ノルウェイの森”のまとめ――社会事象としての村上春樹・第9夜
2011-12-26 15:56:29
テーマ:歴史と文学

 誰しも中年になれば一つを生涯の神話が欲しくなるところである。とりわけ恋の神話を。この間の事情については、三島由紀夫折口信夫のかこつけてユーモラスに、イロニーに満ちた ”熊野詣” という短編をものにしている。余りの辛辣さゆえに、書いたものが三島であるからさもありなん、というこことで是認されたのである。村上春樹には、この種のイロニーとか、自己を客観視することとは無縁の才能の持ち主であるから、この種の小説を書くことはできない。

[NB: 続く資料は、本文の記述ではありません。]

-- pv_equiv track=rewrite | github.com/Doniol/Tinkers-Algo | algo.py | parents_selector
-- ===== SOURCE A (Python) =====
-- def parents_selector(population):
--     parents = []
--     for score_index in range(0, len(population), 2):
--         if score_index + 1 == len(population):
--             parents.append(population[score_index][1])
--             break
--         if population[score_index][0] > population[score_index + 1][0]:
--             parents.append(population[score_index][1])
--         else:
--             parents.append(population[score_index + 1][1])
--     return parents
-- ===== SOURCE B (Python) =====
-- def parents_selector(population):
--     if len(population) < 2:
--         return [p[1] for p in population]
--     winner = max(population[1], population[0], key=lambda t: t[0])
--     return [winner[1]] + parents_selector(population[2:])
-- ===== Notes on version B (the rewrite author's own statement) =====
-- stated objective: alternative
-- what changed: Replaces the index loop over range(0,len,2) with its in-loop boundary break by structural recursion that consumes two elements at a time, selecting each winner with Python's two-argument max (ordered so ties pick the second element).
import Mathlib
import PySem

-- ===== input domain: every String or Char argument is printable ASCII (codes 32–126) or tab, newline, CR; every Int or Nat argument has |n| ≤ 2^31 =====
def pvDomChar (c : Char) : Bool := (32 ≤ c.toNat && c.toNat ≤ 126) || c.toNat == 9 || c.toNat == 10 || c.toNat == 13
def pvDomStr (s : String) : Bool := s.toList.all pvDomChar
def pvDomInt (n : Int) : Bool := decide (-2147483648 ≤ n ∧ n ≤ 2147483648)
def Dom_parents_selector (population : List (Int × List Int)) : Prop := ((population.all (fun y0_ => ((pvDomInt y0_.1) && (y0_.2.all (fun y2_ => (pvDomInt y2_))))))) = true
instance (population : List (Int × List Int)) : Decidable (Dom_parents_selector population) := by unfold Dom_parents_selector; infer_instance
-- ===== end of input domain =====

-- B replaces A's index loop (range(0,len,2) with an in-loop boundary break) by structural
-- recursion consuming two elements at a time, winners picked via two-argument max; objective: alternative.

-- ===== PORT A =====
-- loop over range(0, len(population), 2); the 'break' branch returns the accumulator directly
def pvLoopA (pop : List (Int × List Int)) : List Int → List (List Int) → List (List Int)
  | [], parents => parents
  | i :: rest, parents =>
    if i + 1 = (pop.length : Int) then parents ++ [(PySem.List.pyGetD pop i (0, [])).2]
    else if (PySem.List.pyGetD pop i (0, [])).1 > (PySem.List.pyGetD pop (i + 1) (0, [])).1 then
      pvLoopA pop rest (parents ++ [(PySem.List.pyGetD pop i (0, [])).2])
    else
      pvLoopA pop rest (parents ++ [(PySem.List.pyGetD pop (i + 1) (0, [])).2])

def parents_selector (population : List (Int × List Int)) : List (List Int) :=
  pvLoopA population (PySem.List.pyRange 0 (population.length : Int) 2) []

-- ===== PORT B =====
-- Source B: len<2 base case returns [p[1] for p in population]; otherwise
-- winner = max(population[1], population[0], key=fst)  (Python max: first argument wins ties,
-- so this is population[1] when population[1][0] ≥ population[0][0], else population[0]),
-- then recurse on population[2:].
def parents_selector_alt : List (Int × List Int) → List (List Int)
  | [] => []
  | [p] => [p.2]
  | a :: b :: rest => (if b.1 ≥ a.1 then b else a).2 :: parents_selector_alt rest

-- ===== PRECONDITION & SPEC =====
def Spec_parents_selector (population : List (Int × List Int)) (out : List (List Int)) : Prop := out = parents_selector_alt population
instance (population : List (Int × List Int)) (out : List (List Int)) : Decidable (Spec_parents_selector population out) := by unfold Spec_parents_selector; infer_instance

-- ===== CLAIM (what is proved, stated in full; the proofs are below) =====
def Claim_equal_parents_selector : Prop := ∀ (population : List (Int × List Int)), Dom_parents_selector population → Spec_parents_selector population (parents_selector population)

-- ===== LEMMAS AND PROOFS =====

lemma loopA_acc (pop : List (Int × List Int)) :
    ∀ (is : List Int) (acc : List (List Int)), pvLoopA pop is acc = acc ++ pvLoopA pop is []
  | [], acc => by simp [pvLoopA]
  | i :: rest, acc => by
    simp only [pvLoopA]
    split_ifs with h1 h2
    · simp
    · rw [loopA_acc pop rest (acc ++ _), loopA_acc pop rest ([] ++ _)]
      simp
    · rw [loopA_acc pop rest (acc ++ _), loopA_acc pop rest ([] ++ _)]
      simp

lemma pyGetD_shift2 (x y : Int × List Int) (pop : List (Int × List Int)) (k : Nat) (d : Int × List Int) :
    PySem.List.pyGetD (x :: y :: pop) ((k : Int) + 2) d = PySem.List.pyGetD pop (k : Int) d := by
  have h : ((k : Int) + 2) = ((k + 2 : Nat) : Int) := by push_cast; ring
  rw [h, PySem.List.pyGetD_natCast, PySem.List.pyGetD_natCast]
  simp [List.getD]

lemma loopA_shift (x y : Int × List Int) (pop : List (Int × List Int)) :
    ∀ (is : List Int) (acc : List (List Int)), (∀ i ∈ is, 0 ≤ i) →
      pvLoopA (x :: y :: pop) (is.map (· + 2)) acc = pvLoopA pop is acc
  | [], acc, _ => by simp [pvLoopA]
  | i :: rest, acc, h => by
    have hi : 0 ≤ i := h i (by simp)
    obtain ⟨k, rfl⟩ := Int.eq_ofNat_of_zero_le hi
    have hrest : ∀ j ∈ rest, 0 ≤ j := fun j hj => h j (by simp [hj])
    simp only [List.map_cons, pvLoopA]
    have hlen : ((x :: y :: pop).length : Int) = (pop.length : Int) + 2 := by
      simp; ring
    have hcond : ((k : Int) + 2 + 1 = ((x :: y :: pop).length : Int)) ↔ ((k : Int) + 1 = (pop.length : Int)) := by
      rw [hlen]; omega
    have hg1 := pyGetD_shift2 x y pop k ((0 : Int), ([] : List Int))
    have hg2 : PySem.List.pyGetD (x :: y :: pop) ((k : Int) + 2 + 1) ((0:Int), ([]:List Int)) = PySem.List.pyGetD pop ((k : Int) + 1) ((0:Int), ([]:List Int)) := by
      have h2 : ((k : Int) + 2 + 1) = (((k + 1 : Nat) : Int) + 2) := by push_cast; ring
      rw [h2, pyGetD_shift2]
      push_cast; ring_nf
    rw [hg1, hg2]
    by_cases h1 : (k : Int) + 1 = (pop.length : Int)
    · rw [if_pos (hcond.mpr h1), if_pos h1]
    · rw [if_neg (fun hc => h1 (hcond.mp hc)), if_neg h1]
      split_ifs with h2 <;> exact loopA_shift x y pop rest _ hrest

lemma pyRange_two (n : Nat) :
    PySem.List.pyRange 0 ((n : Int) + 2) 2 = 0 :: (PySem.List.pyRange 0 (n : Int) 2).map (· + 2) := by
  simp only [PySem.List.pyRange]
  norm_num
  have hL : (if (0:Int) < ↑n + 2 then (((n:Int) + 2 + 2 - 1) / 2).toNat else 0) = (n+1)/2 + 1 := by
    split_ifs with h <;> omega
  have hR : (if 0 < n then (((n:Int) + 2 - 1) / 2).toNat else 0) = (n+1)/2 := by
    split_ifs with h <;> omega
  rw [hL, hR, List.range_succ_eq_map, List.map_cons, List.map_map]
  norm_num
  intro a _
  ring

lemma pyRange_two_nonneg (n : Nat) : ∀ i ∈ PySem.List.pyRange 0 (n : Int) 2, 0 ≤ i := by
  intro i hi
  simp only [PySem.List.pyRange] at hi
  norm_num at hi
  obtain ⟨k, _, rfl⟩ := hi
  positivity

lemma A_nil : parents_selector [] = [] := by decide

lemma A_single (x : Int × List Int) : parents_selector [x] = [x.2] := by
  have h : PySem.List.pyRange 0 ((1 : Nat) : Int) 2 = [0] := by decide
  simp only [parents_selector, List.length_singleton, h, pvLoopA]
  norm_num

lemma A_cons2 (x y : Int × List Int) (r : List (Int × List Int)) :
    parents_selector (x :: y :: r) = (if x.1 > y.1 then x.2 else y.2) :: parents_selector r := by
  unfold parents_selector
  have hlen : (((x :: y :: r).length : Nat) : Int) = (r.length : Int) + 2 := by
    simp [List.length_cons]; ring
  rw [hlen, pyRange_two]
  rw [show pvLoopA (x :: y :: r) (0 :: (PySem.List.pyRange 0 (r.length : Int) 2).map (· + 2)) []
      = (if (0:Int) + 1 = ((x :: y :: r).length : Int) then [] ++ [(PySem.List.pyGetD (x :: y :: r) 0 (0, [])).2]
         else if (PySem.List.pyGetD (x :: y :: r) 0 (0, [])).1 > (PySem.List.pyGetD (x :: y :: r) (0 + 1) (0, [])).1 then
           pvLoopA (x :: y :: r) ((PySem.List.pyRange 0 (r.length : Int) 2).map (· + 2)) ([] ++ [(PySem.List.pyGetD (x :: y :: r) 0 (0, [])).2])
         else
           pvLoopA (x :: y :: r) ((PySem.List.pyRange 0 (r.length : Int) 2).map (· + 2)) ([] ++ [(PySem.List.pyGetD (x :: y :: r) (0 + 1) (0, [])).2])) from rfl]
  rw [if_neg (by rw [hlen]; omega)]
  have hg0 : PySem.List.pyGetD (x :: y :: r) 0 (0, []) = x := by
    simp [PySem.List.pyGetD, PySem.List.pyGet?, PySem.List.pyIdx?]
    rw [if_pos (by omega : (0:Int) ≤ (r.length : Int) + 1)]
    rfl
  have hg1 : PySem.List.pyGetD (x :: y :: r) (0 + 1) (0, []) = y := by
    simp [PySem.List.pyGetD, PySem.List.pyGet?, PySem.List.pyIdx?]
  rw [hg0, hg1]
  rw [loopA_shift x y r _ _ (pyRange_two_nonneg r.length),
      loopA_shift x y r _ _ (pyRange_two_nonneg r.length)]
  rw [loopA_acc r _ ([] ++ [x.2]), loopA_acc r _ ([] ++ [y.2])]
  split_ifs with h <;> simp

lemma agree : ∀ pop : List (Int × List Int), parents_selector pop = parents_selector_alt pop
  | [] => A_nil
  | [x] => by rw [A_single]; rfl
  | x :: y :: r => by
    rw [A_cons2, agree r]
    show (if x.1 > y.1 then x.2 else y.2) :: _ = (if y.1 ≥ x.1 then y else x).2 :: _
    by_cases h : x.1 > y.1
    · rw [if_pos h, if_neg (by omega)]
    · rw [if_neg h, if_pos (by omega)]

-- ===== VERDICT (by name: the statement is the Claim_ definition above) =====
theorem parents_selector_spec : Claim_equal_parents_selector := by
  intro population _
  unfold Spec_parents_selector
  exact agree population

 語り手 ”僕” か経験した、ツズキと直子の物語はあまり深刻に受け止めなくても良いのかもしれない。”筒井筒” のような青春の神話的時間を想像することはできるだろう。同時に誰もが現実にはありえないということも知っている。だから小説として読むのである。この小説が筒井筒の遠い昔のお話しとは違うのは、そこに語り手の ”僕” という第三者を介在させ、他の介在を許さぬ排他的な愛の共同性というものを想定した。つまり夏目漱石が ”こころ” で描いたような二組の愛の形をトリアーデの形にダブらせたのである。こうして愛は求心と嫉妬による排力という力学的力動性をもつことになった。つまり愛の強度の高まりが静止した状態においてこそ力のつり合い式から得られる束の間の平衡、移ろいゆく時に抗うものとしての愛の特権性というものを実現したのである。このことは愛の一般論としては次のようなことも意味した。つまり青春とは愛の理想形を求めるものであるから、愛と友情の理念がどちらがより精神的に高いかと問う前に、愛が同時にこの二つを兼ね備えればよいのである。こうして愛と精神とを同時に求める青春時代と云う人生の固有の時期における愛の至高性として、歴史上繰り返し求められ描かれ、かつ生きられた神話性の領域に入り込んで行くのである。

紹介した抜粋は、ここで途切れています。